● **Assignment**
Begin at the line below that has "built.append(str(entry) + str(len(built)))" and stop after the line that has "def Spec_extend_subtypes (liste". Please restate only those lines, word for word.

** Input follows **

-- pv_equiv track=rewrite | github.com/fbilan/Thesis | A7_Jaccard_Index.py | extend_subtypes
-- ===== SOURCE A (Python) =====
-- def extend_subtypes(liste):
--     singles = list(dict.fromkeys(liste))
--     final_list = []
--     for entry in singles:
--         entry_count = liste.count(entry)
--         for x in range(entry_count):
--             new_entry = str(entry)+str(x)
--             final_list.append(new_entry)
--     return final_list
-- ===== SOURCE B (Python) =====
-- def extend_subtypes(liste):
--     groups = {}
--     for entry in liste:
--         built = groups.setdefault(entry, [])
--         built.append(str(entry) + str(len(built)))
--     out = []
--     for built in groups.values():
--         out += built
--     return out
-- ===== Notes on version B (the rewrite author's own statement) =====
-- stated objective: faster
-- what changed: Replaces dedup + liste.count + range per distinct entry by a single pass that grows a dict of already-built indexed strings per entry and then flattens the dict's values.
import Mathlib
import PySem

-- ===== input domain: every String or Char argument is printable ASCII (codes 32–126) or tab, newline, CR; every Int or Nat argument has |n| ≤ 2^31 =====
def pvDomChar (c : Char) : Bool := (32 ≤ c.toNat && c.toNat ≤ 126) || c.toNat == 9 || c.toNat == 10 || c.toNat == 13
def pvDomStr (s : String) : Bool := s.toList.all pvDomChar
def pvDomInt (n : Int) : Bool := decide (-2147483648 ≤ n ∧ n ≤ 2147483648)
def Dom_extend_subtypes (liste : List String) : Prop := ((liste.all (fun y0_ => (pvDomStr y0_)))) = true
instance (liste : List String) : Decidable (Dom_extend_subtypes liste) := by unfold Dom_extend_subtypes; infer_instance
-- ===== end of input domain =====

-- B replaces A's dedup + per-entry count + range loop by a single pass keeping a dict of
-- already-built indexed strings per entry, then flattens the dict's values (objective: faster, one pass).

-- ===== PORT A =====
def extend_subtypes (liste : List String) : List String :=
  let singles := PySem.List.dedup liste
  singles.foldl (fun final_list entry =>
    let entry_count : Int := PySem.List.count liste entry
    (PySem.List.pyRange 0 entry_count 1).foldl
      (fun fl x => fl ++ [entry ++ PySem.Int.toStr x]) final_list) []

-- ===== PORT B =====
def extend_subtypes_alt (liste : List String) : List String :=
  let groups : PySem.Dict String (List String) :=
    liste.foldl (fun d entry =>
      let built := d.getD entry []
      d.insert entry (built ++ [entry ++ PySem.Int.toStr (PySem.List.len built)]))
      PySem.Dict.empty
  groups.values.foldl (fun out built => out ++ built) []

-- ===== PRECONDITION & SPEC =====
def Spec_extend_subtypes (liste : List String) (out : List String) : Prop := out = extend_subtypes_alt liste
instance (liste : List String) (out : List String) : Decidable (Spec_extend_subtypes liste out) := by unfold Spec_extend_subtypes; infer_instance

-- ===== CLAIM (what is proved, stated in full; the proofs are below) =====
def Claim_equal_extend_subtypes : Prop := ∀ (liste : List String), Dom_extend_subtypes liste → Spec_extend_subtypes liste (extend_subtypes liste)

-- ===== LEMMAS AND PROOFS =====

-- common normal form: grouped output as a flatMap over the deduped list
def pvGroupsOf (liste : List String) : List (String × List String) :=
  (PySem.List.dedup liste).map
    (fun k => (k, (List.range (liste.count k)).map (fun i => k ++ PySem.Int.toStr (i : Int))))

theorem extend_subtypes_eq_flatMap (liste : List String) :
    extend_subtypes liste = (pvGroupsOf liste).flatMap (·.2) := by
  unfold extend_subtypes pvGroupsOf
  simp only [PySem.List.foldl_append_singleton_eq_map, PySem.List.foldl_append_eq_flatMap,
    List.nil_append, List.flatMap_map]
  congr 1
  funext entry
  rw [PySem.List.pyRange_one]
  simp [List.map_map, PySem.List.count_eq, Function.comp_def, List.flatMap]
  rw [List.map_eq_flatMap, List.flatMap_def]

theorem groups_items (liste : List String) :
    (liste.foldl (fun d entry =>
      let built := d.getD entry []
      d.insert entry (built ++ [entry ++ PySem.Int.toStr (PySem.List.len built)]))
      (PySem.Dict.empty : PySem.Dict String (List String))).items = pvGroupsOf liste := by
  induction liste using List.reverseRecOn with
  | nil => rfl
  | append_singleton xs x ih =>
    rw [List.foldl_append, List.foldl_cons, List.foldl_nil]
    have hkeys : (xs.foldl (fun d entry =>
        let built := d.getD entry []
        d.insert entry (built ++ [entry ++ PySem.Int.toStr (PySem.List.len built)]))
        (PySem.Dict.empty : PySem.Dict String (List String))).keys = PySem.List.dedup xs := by
      simp only [PySem.Dict.keys, ih, pvGroupsOf, List.map_map]
      simp [Function.comp_def]
    have hnodup : (xs.foldl (fun d entry =>
        let built := d.getD entry []
        d.insert entry (built ++ [entry ++ PySem.Int.toStr (PySem.List.len built)]))
        (PySem.Dict.empty : PySem.Dict String (List String))).keys.Nodup := by
      rw [hkeys, PySem.List.dedup_eq_ofList]; exact PySem.Set.nodup_ofList xs
    by_cases hx : x ∈ xs
    · have hcont : (xs.foldl (fun d entry =>
          let built := d.getD entry []
          d.insert entry (built ++ [entry ++ PySem.Int.toStr (PySem.List.len built)]))
          (PySem.Dict.empty : PySem.Dict String (List String))).contains x = true := by
        rw [PySem.Dict.contains_iff_mem_keys, hkeys]; exact (PySem.List.mem_dedup xs x).mpr hx
      have hget : (xs.foldl (fun d entry =>
          let built := d.getD entry []
          d.insert entry (built ++ [entry ++ PySem.Int.toStr (PySem.List.len built)]))
          (PySem.Dict.empty : PySem.Dict String (List String))).getD x []
          = (List.range (xs.count x)).map (fun i => x ++ PySem.Int.toStr (i : Int)) := by
        apply PySem.Dict.getD_of_mem_items _ ?_ hnodup
        rw [ih]
        unfold pvGroupsOf
        exact List.mem_map.mpr ⟨x, (PySem.List.mem_dedup xs x).mpr hx, rfl⟩
      show (PySem.Dict.insert _ x _).items = _
      rw [PySem.Dict.items_insert_of_contains _ _ hcont, ih, hget]
      unfold pvGroupsOf
      rw [PySem.List.dedup_eq_ofList, PySem.List.dedup_eq_ofList,
        PySem.Set.ofList_append_singleton,
        PySem.Set.add_of_mem ((PySem.Set.mem_ofList xs x).mpr hx), List.map_map]
      apply List.map_congr_left
      intro k hk
      by_cases hkx : k = x
      · subst hkx
        simp [List.count_append, List.range_succ]
      · have hxk : x ≠ k := fun h => hkx h.symm
        have : (k == x) = false := by simp [hkx]
        simp [List.count_append, hxk, hkx]
    · have hcont : (xs.foldl (fun d entry =>
          let built := d.getD entry []
          d.insert entry (built ++ [entry ++ PySem.Int.toStr (PySem.List.len built)]))
          (PySem.Dict.empty : PySem.Dict String (List String))).contains x = false := by
        rw [← Bool.not_eq_true, PySem.Dict.contains_iff_mem_keys, hkeys]
        simpa [PySem.List.mem_dedup] using hx
      have hget : (xs.foldl (fun d entry =>
          let built := d.getD entry []
          d.insert entry (built ++ [entry ++ PySem.Int.toStr (PySem.List.len built)]))
          (PySem.Dict.empty : PySem.Dict String (List String))).getD x [] = [] :=
        PySem.Dict.getD_of_not_contains _ _ hcont
      show (PySem.Dict.insert _ x _).items = _
      rw [PySem.Dict.items_insert_of_not_contains _ _ hcont, ih, hget]
      unfold pvGroupsOf
      rw [PySem.List.dedup_eq_ofList, PySem.List.dedup_eq_ofList,
        PySem.Set.ofList_append_singleton,
        PySem.Set.add_of_not_mem (fun h => hx ((PySem.Set.mem_ofList xs x).mp h)),
        List.map_append]
      congr 1
      · apply List.map_congr_left
        intro k hk
        have hkx : k ≠ x := fun h => hx (by
          exact h ▸ ((PySem.Set.mem_ofList xs k).mp hk))
        have hxk : x ≠ k := fun h => hkx h.symm
        simp [List.count_append, hxk]
      · simp [List.count_append, List.count_eq_zero_of_not_mem hx]

theorem extend_subtypes_alt_eq_flatMap (liste : List String) :
    extend_subtypes_alt liste = (pvGroupsOf liste).flatMap (·.2) := by
  unfold extend_subtypes_alt
  rw [PySem.List.foldl_append_eq_flatten]
  simp only [PySem.Dict.values, groups_items, List.nil_append, List.flatMap_def]

-- ===== VERDICT (by name: the statement is the Claim_ definition above) =====
theorem extend_subtypes_spec : Claim_equal_extend_subtypes := by
  intro liste _
  unfold Spec_extend_subtypes
  rw [extend_subtypes_eq_flatMap, extend_subtypes_alt_eq_flatMap]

** End of Input **

● **Result**
--         built.append(str(entry) + str(len(built)))
--     out = []
--     for built in groups.values():
--         out += built
--     return out
-- ===== Notes on version B (the rewrite author's own statement) =====
-- stated objective: faster
-- what changed: Replaces dedup + liste.count + range per distinct entry by a single pass that grows a dict of already-built indexed strings per entry and then flattens the dict's values.
import Mathlib
import PySem

-- ===== input domain: every String or Char argument is printable ASCII (codes 32–126) or tab, newline, CR; every Int or Nat argument has |n| ≤ 2^31 =====
def pvDomChar (c : Char) : Bool := (32 ≤ c.toNat && c.toNat ≤ 126) || c.toNat == 9 || c.toNat == 10 || c.toNat == 13
def pvDomStr (s : String) : Bool := s.toList.all pvDomChar
def pvDomInt (n : Int) : Bool := decide (-2147483648 ≤ n ∧ n ≤ 2147483648)
def Dom_extend_subtypes (liste : List String) : Prop := ((liste.all (fun y0_ => (pvDomStr y0_)))) = true
instance (liste : List String) : Decidable (Dom_extend_subtypes liste) := by unfold Dom_extend_subtypes; infer_instance
-- ===== end of input domain =====

-- B replaces A's dedup + per-entry count + range loop by a single pass keeping a dict of
-- already-built indexed strings per entry, then flattens the dict's values (objective: faster, one pass).

-- ===== PORT A =====
def extend_subtypes (liste : List String) : List String :=
  let singles := PySem.List.dedup liste
  singles.foldl (fun final_list entry =>
    let entry_count : Int := PySem.List.count liste entry
    (PySem.List.pyRange 0 entry_count 1).foldl
      (fun fl x => fl ++ [entry ++ PySem.Int.toStr x]) final_list) []

-- ===== PORT B =====
def extend_subtypes_alt (liste : List String) : List String :=
  let groups : PySem.Dict String (List String) :=
    liste.foldl (fun d entry =>
      let built := d.getD entry []
      d.insert entry (built ++ [entry ++ PySem.Int.toStr (PySem.List.len built)]))
      PySem.Dict.empty
  groups.values.foldl (fun out built => out ++ built) []

-- ===== PRECONDITION & SPEC =====
def Spec_extend_subtypes (liste : List String) (out : List String) : Prop := out = extend_subtypes_alt liste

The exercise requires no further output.